-- pv_equiv track=rewrite | github.com/lukerf89/invoice-processor-fn | main.py | validate_quantity_distribution
-- ===== SOURCE A (Python) =====
-- def validate_quantity_distribution(distribution):
--     """
--     Validate if quantity distribution across products is realistic.
--
--     Args:
--         distribution (dict): Product code -> quantity mapping
--
--     Returns:
--         bool: True if distribution appears realistic
--     """
--
--     if not distribution:
--         return True
--
--     quantities = list(distribution.values())
--
--     # If all quantities are the same, it's suspicious
--     if len(set(quantities)) == 1:
--         return False
--
--     # Check for suspicious arithmetic progression patterns
--     if len(quantities) >= 4:  # Only check for 4+ items
--         sorted_qtys = sorted(quantities)
--         # Check if it's a perfect arithmetic sequence with large gaps
--         differences = [
--             sorted_qtys[i + 1] - sorted_qtys[i] for i in range(len(sorted_qtys) - 1)
--         ]
--         if len(set(differences)) == 1 and differences[0] >= 12:
--             # Perfect arithmetic sequence with steps of 12+ is suspicious
--             return False
--
--     # Check for unrealistic high quantities
--     if any(q > 500 for q in quantities):
--         return False
--
--     return True
-- ===== SOURCE B (Python) =====
-- def validate_quantity_distribution(distribution):
--     if not distribution:
--         return True
--     quantities = list(distribution.values())
--     s = set(quantities)
--     if len(s) == 1:
--         return False
--     n = len(quantities)
--     if n >= 4 and len(s) == n and (max(s) - min(s)) % (n - 1) == 0:
--         lo = min(s)
--         step = (max(s) - lo) // (n - 1)
--         if step >= 12 and all(lo + i * step in s for i in range(n)):
--             return False
--     if any(q > 500 for q in quantities):
--         return False
--     return True
-- ===== Notes on version B (the rewrite author's own statement) =====
-- stated objective: alternative
-- what changed: The 4+-item arithmetic-progression test no longer sorts and builds a differences list: B reconstructs the progression from min, max and the size of the value set and checks each expected element for membership, replacing the O(n log n) sort pass with linear min/max/set scans.
import Mathlib
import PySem

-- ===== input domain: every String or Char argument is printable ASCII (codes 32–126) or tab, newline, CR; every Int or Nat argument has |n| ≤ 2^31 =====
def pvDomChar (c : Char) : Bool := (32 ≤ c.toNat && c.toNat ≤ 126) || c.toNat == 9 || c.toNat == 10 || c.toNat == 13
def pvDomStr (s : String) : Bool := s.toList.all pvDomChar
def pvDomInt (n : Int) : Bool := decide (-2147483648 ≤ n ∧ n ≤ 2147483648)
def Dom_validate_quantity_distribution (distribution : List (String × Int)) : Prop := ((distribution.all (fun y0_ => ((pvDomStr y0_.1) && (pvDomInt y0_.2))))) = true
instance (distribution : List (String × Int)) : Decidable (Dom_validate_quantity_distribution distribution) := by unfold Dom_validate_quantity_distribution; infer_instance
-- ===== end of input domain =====

-- B replaces A's sort-and-differences arithmetic-progression test by a sort-free
-- min/max/set-membership reconstruction of the progression (objective: alternative, no sort).

-- ===== PORT A =====
-- literal transliteration of A; every list index used below is in range, so `getD _ 0` is exact for Python's indexing
def validate_quantity_distribution (distribution : List (String × Int)) : Bool :=
  if distribution.isEmpty then true
  else
    let quantities := distribution.map Prod.snd
    if (PySem.Set.ofList quantities).length == 1 then false
    else if (4 ≤ quantities.length) &&
        (let sorted_qtys := PySem.List.sorted quantities (fun x => x) false
         let differences := (List.range (sorted_qtys.length - 1)).map
            (fun i => sorted_qtys.getD (i + 1) 0 - sorted_qtys.getD i 0)
         ((PySem.Set.ofList differences).length == 1) && decide (12 ≤ differences.headD 0)) then false
    else if quantities.any (fun q => decide (500 < q)) then false
    else true

-- ===== PORT B =====
-- transliteration of Source B: no sort; min/max of the value set, divisibility of the span,
-- then membership of every reconstructed progression element
def validate_quantity_distribution_alt (distribution : List (String × Int)) : Bool :=
  if distribution.isEmpty then true
  else
    let quantities := distribution.map Prod.snd
    let s := PySem.Set.ofList quantities
    if s.length == 1 then false
    else
      let n := quantities.length
      if (4 ≤ n) &&
          ((s.length == n) &&
           ((PySem.Int.mod (((PySem.List.max? s (fun x => x)).getD 0) - ((PySem.List.min? s (fun x => x)).getD 0)) ((n : Int) - 1) == 0) &&
            (let lo := (PySem.List.min? s (fun x => x)).getD 0
             let step := PySem.Int.floordiv (((PySem.List.max? s (fun x => x)).getD 0) - lo) ((n : Int) - 1)
             decide (12 ≤ step) && (List.range n).all (fun i => PySem.Set.contains s (lo + (i : Int) * step)))))
      then false
      else if quantities.any (fun q => decide (500 < q)) then false
      else true

-- ===== PRECONDITION & SPEC =====
def Spec_validate_quantity_distribution (distribution : List (String × Int)) (out : Bool) : Prop := out = validate_quantity_distribution_alt distribution
instance (distribution : List (String × Int)) (out : Bool) : Decidable (Spec_validate_quantity_distribution distribution out) := by unfold Spec_validate_quantity_distribution; infer_instance

-- ===== CLAIM (what is proved, stated in full; the proofs are below) =====
def Claim_equal_validate_quantity_distribution : Prop := ∀ (distribution : List (String × Int)), Dom_validate_quantity_distribution distribution → Spec_validate_quantity_distribution distribution (validate_quantity_distribution distribution)

-- ===== LEMMAS AND PROOFS =====

-- the sorted quantities, A's difference list, and the two AP-test booleans (definitionally
-- the subterms of the two ports; used only by the proofs)
def pvT (qs : List Int) : List Int := PySem.List.sorted qs (fun x => x) false

def pvDiffs (qs : List Int) : List Int :=
  (List.range ((pvT qs).length - 1)).map (fun i => (pvT qs).getD (i + 1) 0 - (pvT qs).getD i 0)

def pvAcond (qs : List Int) : Bool :=
  ((PySem.Set.ofList (pvDiffs qs)).length == 1) && decide (12 ≤ (pvDiffs qs).headD 0)

def pvBcond (qs : List Int) : Bool :=
  ((PySem.Set.ofList qs).length == qs.length) &&
   ((PySem.Int.mod (((PySem.List.max? (PySem.Set.ofList qs) (fun x => x)).getD 0) - ((PySem.List.min? (PySem.Set.ofList qs) (fun x => x)).getD 0)) ((qs.length : Int) - 1) == 0) &&
    (decide (12 ≤ PySem.Int.floordiv (((PySem.List.max? (PySem.Set.ofList qs) (fun x => x)).getD 0) - ((PySem.List.min? (PySem.Set.ofList qs) (fun x => x)).getD 0)) ((qs.length : Int) - 1)) &&
     (List.range qs.length).all (fun i => PySem.Set.contains (PySem.Set.ofList qs) (((PySem.List.min? (PySem.Set.ofList qs) (fun x => x)).getD 0) + (i : Int) * PySem.Int.floordiv (((PySem.List.max? (PySem.Set.ofList qs) (fun x => x)).getD 0) - ((PySem.List.min? (PySem.Set.ofList qs) (fun x => x)).getD 0)) ((qs.length : Int) - 1)))))

-- the arithmetic progression a, a+d, …, a+(n-1)d
def pvAP (a d : Int) (n : Nat) : List Int := (List.range n).map (fun (i : Nat) => a + (i : Int) * d)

════════

Problem statement » After reading the listing above, print each line back exactly.

Solution for this exercise »
-- pv_equiv track=rewrite | github.com/lukerf89/invoice-processor-fn | main.py | validate_quantity_distribution
-- ===== SOURCE A (Python) =====
-- def validate_quantity_distribution(distribution):
--     """
--     Validate if quantity distribution across products is realistic.
--
--     Args:
--         distribution (dict): Product code -> quantity mapping
--
--     Returns:
--         bool: True if distribution appears realistic
--     """
--
--     if not distribution:
--         return True
--
--     quantities = list(distribution.values())
--
--     # If all quantities are the same, it's suspicious
--     if len(set(quantities)) == 1:
--         return False
--
--     # Check for suspicious arithmetic progression patterns
--     if len(quantities) >= 4:  # Only check for 4+ items
--         sorted_qtys = sorted(quantities)
--         # Check if it's a perfect arithmetic sequence with large gaps
--         differences = [
--             sorted_qtys[i + 1] - sorted_qtys[i] for i in range(len(sorted_qtys) - 1)
--         ]
--         if len(set(differences)) == 1 and differences[0] >= 12:
--             # Perfect arithmetic sequence with steps of 12+ is suspicious
--             return False
--
--     # Check for unrealistic high quantities
--     if any(q > 500 for q in quantities):
--         return False
--
--     return True
-- ===== SOURCE B (Python) =====
-- def validate_quantity_distribution(distribution):
--     if not distribution:
--         return True
--     quantities = list(distribution.values())
--     s = set(quantities)
--     if len(s) == 1:
--         return False
--     n = len(quantities)
--     if n >= 4 and len(s) == n and (max(s) - min(s)) % (n - 1) == 0:
--         lo = min(s)
--         step = (max(s) - lo) // (n - 1)
--         if step >= 12 and all(lo + i * step in s for i in range(n)):
--             return False
--     if any(q > 500 for q in quantities):
--         return False
--     return True
-- ===== Notes on version B (the rewrite author's own statement) =====
-- stated objective: alternative
-- what changed: The 4+-item arithmetic-progression test no longer sorts and builds a differences list: B reconstructs the progression from min, max and the size of the value set and checks each expected element for membership, replacing the O(n log n) sort pass with linear min/max/set scans.
import Mathlib
import PySem

-- ===== input domain: every String or Char argument is printable ASCII (codes 32–126) or tab, newline, CR; every Int or Nat argument has |n| ≤ 2^31 =====
def pvDomChar (c : Char) : Bool := (32 ≤ c.toNat && c.toNat ≤ 126) || c.toNat == 9 || c.toNat == 10 || c.toNat == 13
def pvDomStr (s : String) : Bool := s.toList.all pvDomChar
def pvDomInt (n : Int) : Bool := decide (-2147483648 ≤ n ∧ n ≤ 2147483648)
def Dom_validate_quantity_distribution (distribution : List (String × Int)) : Prop := ((distribution.all (fun y0_ => ((pvDomStr y0_.1) && (pvDomInt y0_.2))))) = true
instance (distribution : List (String × Int)) : Decidable (Dom_validate_quantity_distribution distribution) := by unfold Dom_validate_quantity_distribution; infer_instance
-- ===== end of input domain =====

-- B replaces A's sort-and-differences arithmetic-progression test by a sort-free
-- min/max/set-membership reconstruction of the progression (objective: alternative, no sort).

-- ===== PORT A =====
-- literal transliteration of A; every list index used below is in range, so `getD _ 0` is exact for Python's indexing
def validate_quantity_distribution (distribution : List (String × Int)) : Bool :=
  if distribution.isEmpty then true
  else
    let quantities := distribution.map Prod.snd
    if (PySem.Set.ofList quantities).length == 1 then false
    else if (4 ≤ quantities.length) &&
        (let sorted_qtys := PySem.List.sorted quantities (fun x => x) false
         let differences := (List.range (sorted_qtys.length - 1)).map
            (fun i => sorted_qtys.getD (i + 1) 0 - sorted_qtys.getD i 0)
         ((PySem.Set.ofList differences).length == 1) && decide (12 ≤ differences.headD 0)) then false
    else if quantities.any (fun q => decide (500 < q)) then false
    else true

-- ===== PORT B =====
-- transliteration of Source B: no sort; min/max of the value set, divisibility of the span,
-- then membership of every reconstructed progression element
def validate_quantity_distribution_alt (distribution : List (String × Int)) : Bool :=
  if distribution.isEmpty then true
  else
    let quantities := distribution.map Prod.snd
    let s := PySem.Set.ofList quantities
    if s.length == 1 then false
    else
      let n := quantities.length
      if (4 ≤ n) &&
          ((s.length == n) &&
           ((PySem.Int.mod (((PySem.List.max? s (fun x => x)).getD 0) - ((PySem.List.min? s (fun x => x)).getD 0)) ((n : Int) - 1) == 0) &&
            (let lo := (PySem.List.min? s (fun x => x)).getD 0
             let step := PySem.Int.floordiv (((PySem.List.max? s (fun x => x)).getD 0) - lo) ((n : Int) - 1)
             decide (12 ≤ step) && (List.range n).all (fun i => PySem.Set.contains s (lo + (i : Int) * step)))))
      then false
      else if quantities.any (fun q => decide (500 < q)) then false
      else true

-- ===== PRECONDITION & SPEC =====
def Spec_validate_quantity_distribution (distribution : List (String × Int)) (out : Bool) : Prop := out = validate_quantity_distribution_alt distribution
instance (distribution : List (String × Int)) (out : Bool) : Decidable (Spec_validate_quantity_distribution distribution out) := by unfold Spec_validate_quantity_distribution; infer_instance

-- ===== CLAIM (what is proved, stated in full; the proofs are below) =====
def Claim_equal_validate_quantity_distribution : Prop := ∀ (distribution : List (String × Int)), Dom_validate_quantity_distribution distribution → Spec_validate_quantity_distribution distribution (validate_quantity_distribution distribution)

-- ===== LEMMAS AND PROOFS =====

-- the sorted quantities, A's difference list, and the two AP-test booleans (definitionally
-- the subterms of the two ports; used only by the proofs)
def pvT (qs : List Int) : List Int := PySem.List.sorted qs (fun x => x) false

def pvDiffs (qs : List Int) : List Int :=
  (List.range ((pvT qs).length - 1)).map (fun i => (pvT qs).getD (i + 1) 0 - (pvT qs).getD i 0)

def pvAcond (qs : List Int) : Bool :=
  ((PySem.Set.ofList (pvDiffs qs)).length == 1) && decide (12 ≤ (pvDiffs qs).headD 0)

def pvBcond (qs : List Int) : Bool :=
  ((PySem.Set.ofList qs).length == qs.length) &&
   ((PySem.Int.mod (((PySem.List.max? (PySem.Set.ofList qs) (fun x => x)).getD 0) - ((PySem.List.min? (PySem.Set.ofList qs) (fun x => x)).getD 0)) ((qs.length : Int) - 1) == 0) &&
    (decide (12 ≤ PySem.Int.floordiv (((PySem.List.max? (PySem.Set.ofList qs) (fun x => x)).getD 0) - ((PySem.List.min? (PySem.Set.ofList qs) (fun x => x)).getD 0)) ((qs.length : Int) - 1)) &&
     (List.range qs.length).all (fun i => PySem.Set.contains (PySem.Set.ofList qs) (((PySem.List.min? (PySem.Set.ofList qs) (fun x => x)).getD 0) + (i : Int) * PySem.Int.floordiv (((PySem.List.max? (PySem.Set.ofList qs) (fun x => x)).getD 0) - ((PySem.List.min? (PySem.Set.ofList qs) (fun x => x)).getD 0)) ((qs.length : Int) - 1)))))

-- the arithmetic progression a, a+d, …, a+(n-1)d
def pvAP (a d : Int) (n : Nat) : List Int := (List.range n).map (fun (i : Nat) => a + (i : Int) * d)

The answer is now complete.